Darlene es la típica recepcionista del típico motel de un pequeño pueblo de la costa californiana de Estados Unidos. Con una sobredosis de maquillaje y la sonrisa tensada al máximo por los músculos faciales y el bótox, nos da la bienvenida: “Gracias por venir, me has alegrado el día”
Nosotros la miramos con nuestro sesgo europeo, cargados de escepticismo, prepotencia y cinismo y pensamos: “Como son los yankees, cómo le tienen comido el coco a la señora para que haga el paripé con todo el que viene diciendo le ha alegrado el día. Sin duda, es una sociedad simplona y superficial”
Pero sucede que, en nuestro análisis, se nos ha olvidado tener en cuenta un factor. Un factor tremendamente relevante y es que Darlene, en el fondo, se alegra mucho de que hayamos venido.
Seguramente cuando empezó le dieron un manual con el protocolo de bienvenida donde se especificaba cuales son las palabras exactas y adecuadas para cada cliente pero con el tiempo han ido calando en el espíritu de Darlene hasta condicionar sus sinceras emociones y ahora, honestamente, se alegra.
Lo que quiero decir es que nuestros estados de ánimo son permeables a los estímulos y esos estímulos no tienen porqué ser necesariamente externos. Mi recomendación es que cojamos nuestras convicciones más nobles y profundas como “mi libertad termina donde comienza la del otro” o “soy yo el que tiene que poner de su parte para cambiar las cosas” y nos las repitamos insistentemente hasta interiorizarlas de tal forma que las asumamos espontáneamente. Al principio parecerá artificial pero el tiempo hará que nuestra naturaleza se amolde.

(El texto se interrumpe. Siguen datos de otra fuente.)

-- pv_equiv track=rewrite | github.com/JRobbinsss18/Definately-Not-Statmuse | src/llm_processor.py | _extract_stat_attributes
-- ===== SOURCE A (Python) =====
-- from typing import Dict, List, Optional, Tuple
--
-- def _extract_stat_attributes(query_lower: str) -> List[str]:
--     attributes = []
--     stat_mappings = {
--         'points': 'PTS', 'ppg': 'PPG', 'points per game': 'PPG', 'scoring': 'PPG',
--         'rebounds': 'REB', 'rpg': 'RPG', 'rebounds per game': 'RPG', 'rebounding': 'RPG',
--         'assists': 'AST', 'apg': 'APG', 'assists per game': 'APG', 'playmaking': 'APG',
--         'field goal percentage': 'FG_PCT', 'field goal %': 'FG_PCT', 'fg%': 'FG_PCT',
--         'fg percentage': 'FG_PCT', 'shooting percentage': 'FG_PCT',
--         'three point percentage': 'FG3_PCT', '3pt %': 'FG3_PCT', '3p%': 'FG3_PCT',
--         'free throw percentage': 'FT_PCT', 'ft%': 'FT_PCT',
--         'steals': 'STL', 'spg': 'STL', 'steals per game': 'STL',
--         'blocks': 'BLK', 'bpg': 'BLK', 'blocks per game': 'BLK',
--         'turnovers': 'TOV', 'tpg': 'TOV', 'turnovers per game': 'TOV',
--         'minutes': 'MIN', 'mpg': 'MIN', 'minutes per game': 'MIN'
--     }
--
--     for phrase, stat_code in stat_mappings.items():
--         if phrase in query_lower and stat_code not in attributes:
--             attributes.append(stat_code)
--
--     return attributes
-- ===== SOURCE B (Python) =====
-- from typing import List
--
-- _CODE_PHRASES = [
--     ('PTS', ['points']),
--     ('PPG', ['ppg', 'points per game', 'scoring']),
--     ('REB', ['rebounds']),
--     ('RPG', ['rpg', 'rebounds per game', 'rebounding']),
--     ('AST', ['assists']),
--     ('APG', ['apg', 'assists per game', 'playmaking']),
--     ('FG_PCT', ['field goal percentage', 'field goal %', 'fg%', 'fg percentage', 'shooting percentage']),
--     ('FG3_PCT', ['three point percentage', '3pt %', '3p%']),
--     ('FT_PCT', ['free throw percentage', 'ft%']),
--     ('STL', ['steals', 'spg', 'steals per game']),
--     ('BLK', ['blocks', 'bpg', 'blocks per game']),
--     ('TOV', ['turnovers', 'tpg', 'turnovers per game']),
--     ('MIN', ['minutes', 'mpg', 'minutes per game']),
-- ]
--
-- def _extract_stat_attributes(query_lower: str) -> List[str]:
--     return [code for code, phrases in _CODE_PHRASES
--             if any(p in query_lower for p in phrases)]
-- ===== Notes on version B (the rewrite author's own statement) =====
-- stated objective: idiomatic
-- what changed: Inverts the phrase-to-code dict into a code-to-phrases table (codes in their first-appearance order) and emits each code once via a comprehension with any(), so the membership dedup scan of the result list disappears.
import Mathlib
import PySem

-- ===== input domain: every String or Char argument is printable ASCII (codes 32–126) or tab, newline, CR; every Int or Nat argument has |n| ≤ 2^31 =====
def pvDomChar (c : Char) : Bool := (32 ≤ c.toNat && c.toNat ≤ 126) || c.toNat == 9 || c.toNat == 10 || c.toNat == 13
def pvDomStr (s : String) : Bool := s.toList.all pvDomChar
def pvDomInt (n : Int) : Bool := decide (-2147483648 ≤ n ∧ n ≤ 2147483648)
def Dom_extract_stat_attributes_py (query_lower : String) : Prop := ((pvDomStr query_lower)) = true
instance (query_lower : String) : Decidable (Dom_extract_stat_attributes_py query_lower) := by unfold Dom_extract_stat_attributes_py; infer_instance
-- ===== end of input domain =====

-- B inverts A's phrase→code dict into a code→phrases table and emits each code once via any();
-- same return value, no dedup scan (objective: idiomatic).

-- ===== PORT A =====
-- A's dict literal: all 34 keys distinct, so as an association list its items() are exactly this list in order.
def statMappings : List (String × String) := [
  ("points", "PTS"), ("ppg", "PPG"), ("points per game", "PPG"), ("scoring", "PPG"),
  ("rebounds", "REB"), ("rpg", "RPG"), ("rebounds per game", "RPG"), ("rebounding", "RPG"),
  ("assists", "AST"), ("apg", "APG"), ("assists per game", "APG"), ("playmaking", "APG"),
  ("field goal percentage", "FG_PCT"), ("field goal %", "FG_PCT"), ("fg%", "FG_PCT"),
  ("fg percentage", "FG_PCT"), ("shooting percentage", "FG_PCT"),
  ("three point percentage", "FG3_PCT"), ("3pt %", "FG3_PCT"), ("3p%", "FG3_PCT"),
  ("free throw percentage", "FT_PCT"), ("ft%", "FT_PCT"),
  ("steals", "STL"), ("spg", "STL"), ("steals per game", "STL"),
  ("blocks", "BLK"), ("bpg", "BLK"), ("blocks per game", "BLK"),
  ("turnovers", "TOV"), ("tpg", "TOV"), ("turnovers per game", "TOV"),
  ("minutes", "MIN"), ("mpg", "MIN"), ("minutes per game", "MIN")]

def extract_stat_attributes_py (query_lower : String) : List String :=
  statMappings.foldl
    (fun attributes pc =>
      if PySem.Str.isIn pc.1 query_lower && !(attributes.contains pc.2) then
        attributes ++ [pc.2]
      else attributes) []

-- ===== PORT B =====
def codePhrases : List (String × List String) := [
  ("PTS", ["points"]),
  ("PPG", ["ppg", "points per game", "scoring"]),
  ("REB", ["rebounds"]),
  ("RPG", ["rpg", "rebounds per game", "rebounding"]),
  ("AST", ["assists"]),
  ("APG", ["apg", "assists per game", "playmaking"]),
  ("FG_PCT", ["field goal percentage", "field goal %", "fg%", "fg percentage", "shooting percentage"]),
  ("FG3_PCT", ["three point percentage", "3pt %", "3p%"]),
  ("FT_PCT", ["free throw percentage", "ft%"]),
  ("STL", ["steals", "spg", "steals per game"]),
  ("BLK", ["blocks", "bpg", "blocks per game"]),
  ("TOV", ["turnovers", "tpg", "turnovers per game"]),
  ("MIN", ["minutes", "mpg", "minutes per game"])]

def extract_stat_attributes_py_alt (query_lower : String) : List String :=
  codePhrases.filterMap
    (fun cp => if cp.2.any (fun p => PySem.Str.isIn p query_lower) then some cp.1 else none)

-- ===== PRECONDITION & SPEC =====
def Spec_extract_stat_attributes_py (query_lower : String) (out : List String) : Prop := out = extract_stat_attributes_py_alt query_lower
instance (query_lower : String) (out : List String) : Decidable (Spec_extract_stat_attributes_py query_lower out) := by unfold Spec_extract_stat_attributes_py; infer_instance

-- ===== CLAIM (what is proved, stated in full; the proofs are below) =====
def Claim_equal_extract_stat_attributes_py : Prop := ∀ (query_lower : String), Dom_extract_stat_attributes_py query_lower → Spec_extract_stat_attributes_py query_lower (extract_stat_attributes_py query_lower)

-- ===== LEMMAS AND PROOFS =====

-- A's loop step
def aStep (q : String) (attributes : List String) (pc : String × String) : List String :=
  if PySem.Str.isIn pc.1 q && !(attributes.contains pc.2) then attributes ++ [pc.2] else attributes

-- A block of phrases for a code already present leaves the accumulator unchanged.
theorem aStep_block_mem (q c : String) (ps : List String) (acc : List String)
    (h : c ∈ acc) :
    (ps.map (fun p => (p, c))).foldl (aStep q) acc = acc := by
  induction ps with
  | nil => rfl
  | cons p ps ih =>
    simp only [List.map_cons, List.foldl_cons]
    rw [show aStep q acc (p, c) = acc from by simp [aStep, h]]
    exact ih

-- A block of phrases for a fresh code appends the code iff some phrase matches.
theorem aStep_block_fresh (q c : String) (ps : List String) (acc : List String)
    (h : c ∉ acc) :
    (ps.map (fun p => (p, c))).foldl (aStep q) acc =
      if ps.any (fun p => PySem.Str.isIn p q) then acc ++ [c] else acc := by
  induction ps with
  | nil => rfl
  | cons p ps ih =>
    simp only [List.map_cons, List.foldl_cons]
    by_cases hp : PySem.Chars.isIn p.toList q.toList = true
    · rw [show aStep q acc (p, c) = acc ++ [c] from by simp [aStep, hp, h],
        aStep_block_mem q c ps (acc ++ [c]) (by simp),
        if_pos (by simp [hp])]
    · rw [Bool.not_eq_true] at hp
      rw [show aStep q acc (p, c) = acc from by simp [aStep, hp],
        ih, show ((p :: ps).any (fun p => PySem.Str.isIn p q)) =
          (ps.any (fun p => PySem.Str.isIn p q)) from by simp [hp]]

-- Main invariant: folding A's step over the flattened blocks equals acc ++ B's output,
-- provided no code of the remaining blocks is in acc and the codes are pairwise distinct.
theorem main_inv (q : String) (bl : List (String × List String)) (acc : List String)
    (hd : ∀ cp ∈ bl, cp.1 ∉ acc)
    (hn : (bl.map Prod.fst).Nodup) :
    (bl.flatMap (fun cp => cp.2.map (fun p => (p, cp.1)))).foldl (aStep q) acc =
      acc ++ bl.filterMap
        (fun cp => if cp.2.any (fun p => PySem.Str.isIn p q) then some cp.1 else none) := by
  induction bl generalizing acc with
  | nil => simp
  | cons cp bl ih =>
    obtain ⟨c, ps⟩ := cp
    simp only [List.flatMap_cons, List.foldl_append, List.filterMap_cons]
    rw [aStep_block_fresh q c ps acc (hd (c, ps) List.mem_cons_self)]
    simp only [List.map_cons, List.nodup_cons] at hn
    by_cases hany : (ps.any (fun p => PySem.Str.isIn p q)) = true
    · rw [if_pos hany, if_pos hany,
        ih (acc ++ [c]) (fun dp hdp => by
          have h1 := hd dp (List.mem_cons_of_mem _ hdp)
          have h2 : dp.1 ≠ c := fun he => hn.1 (he ▸ List.mem_map_of_mem hdp)
          simp [List.mem_append, h1, h2]) hn.2]
      simp [List.append_assoc]
    · rw [if_neg hany, if_neg hany,
        ih acc (fun dp hdp => hd dp (List.mem_cons_of_mem _ hdp)) hn.2]

-- ===== VERDICT (by name: the statement is the Claim_ definition above) =====
theorem extract_stat_attributes_py_spec : Claim_equal_extract_stat_attributes_py := by
  intro q _
  show extract_stat_attributes_py q = extract_stat_attributes_py_alt q
  unfold extract_stat_attributes_py extract_stat_attributes_py_alt
  rw [show statMappings = codePhrases.flatMap (fun cp => cp.2.map (fun p => (p, cp.1))) from rfl]
  have h := main_inv q codePhrases [] (fun cp _ => List.not_mem_nil) (by decide)
  rw [List.nil_append] at h
  exact h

El hecho de recordarnos con constancia determinados mensajes, y más aún si los verbalizamos y compartimos públicamente, es probable que haga que nuestras emociones se vean condicionadas y, si ese mensaje es una convicción honesta y real, puede que logremos superar la principal carencia de nuestro tiempo: la coherencia entre nuestro discurso y nuestras acciones.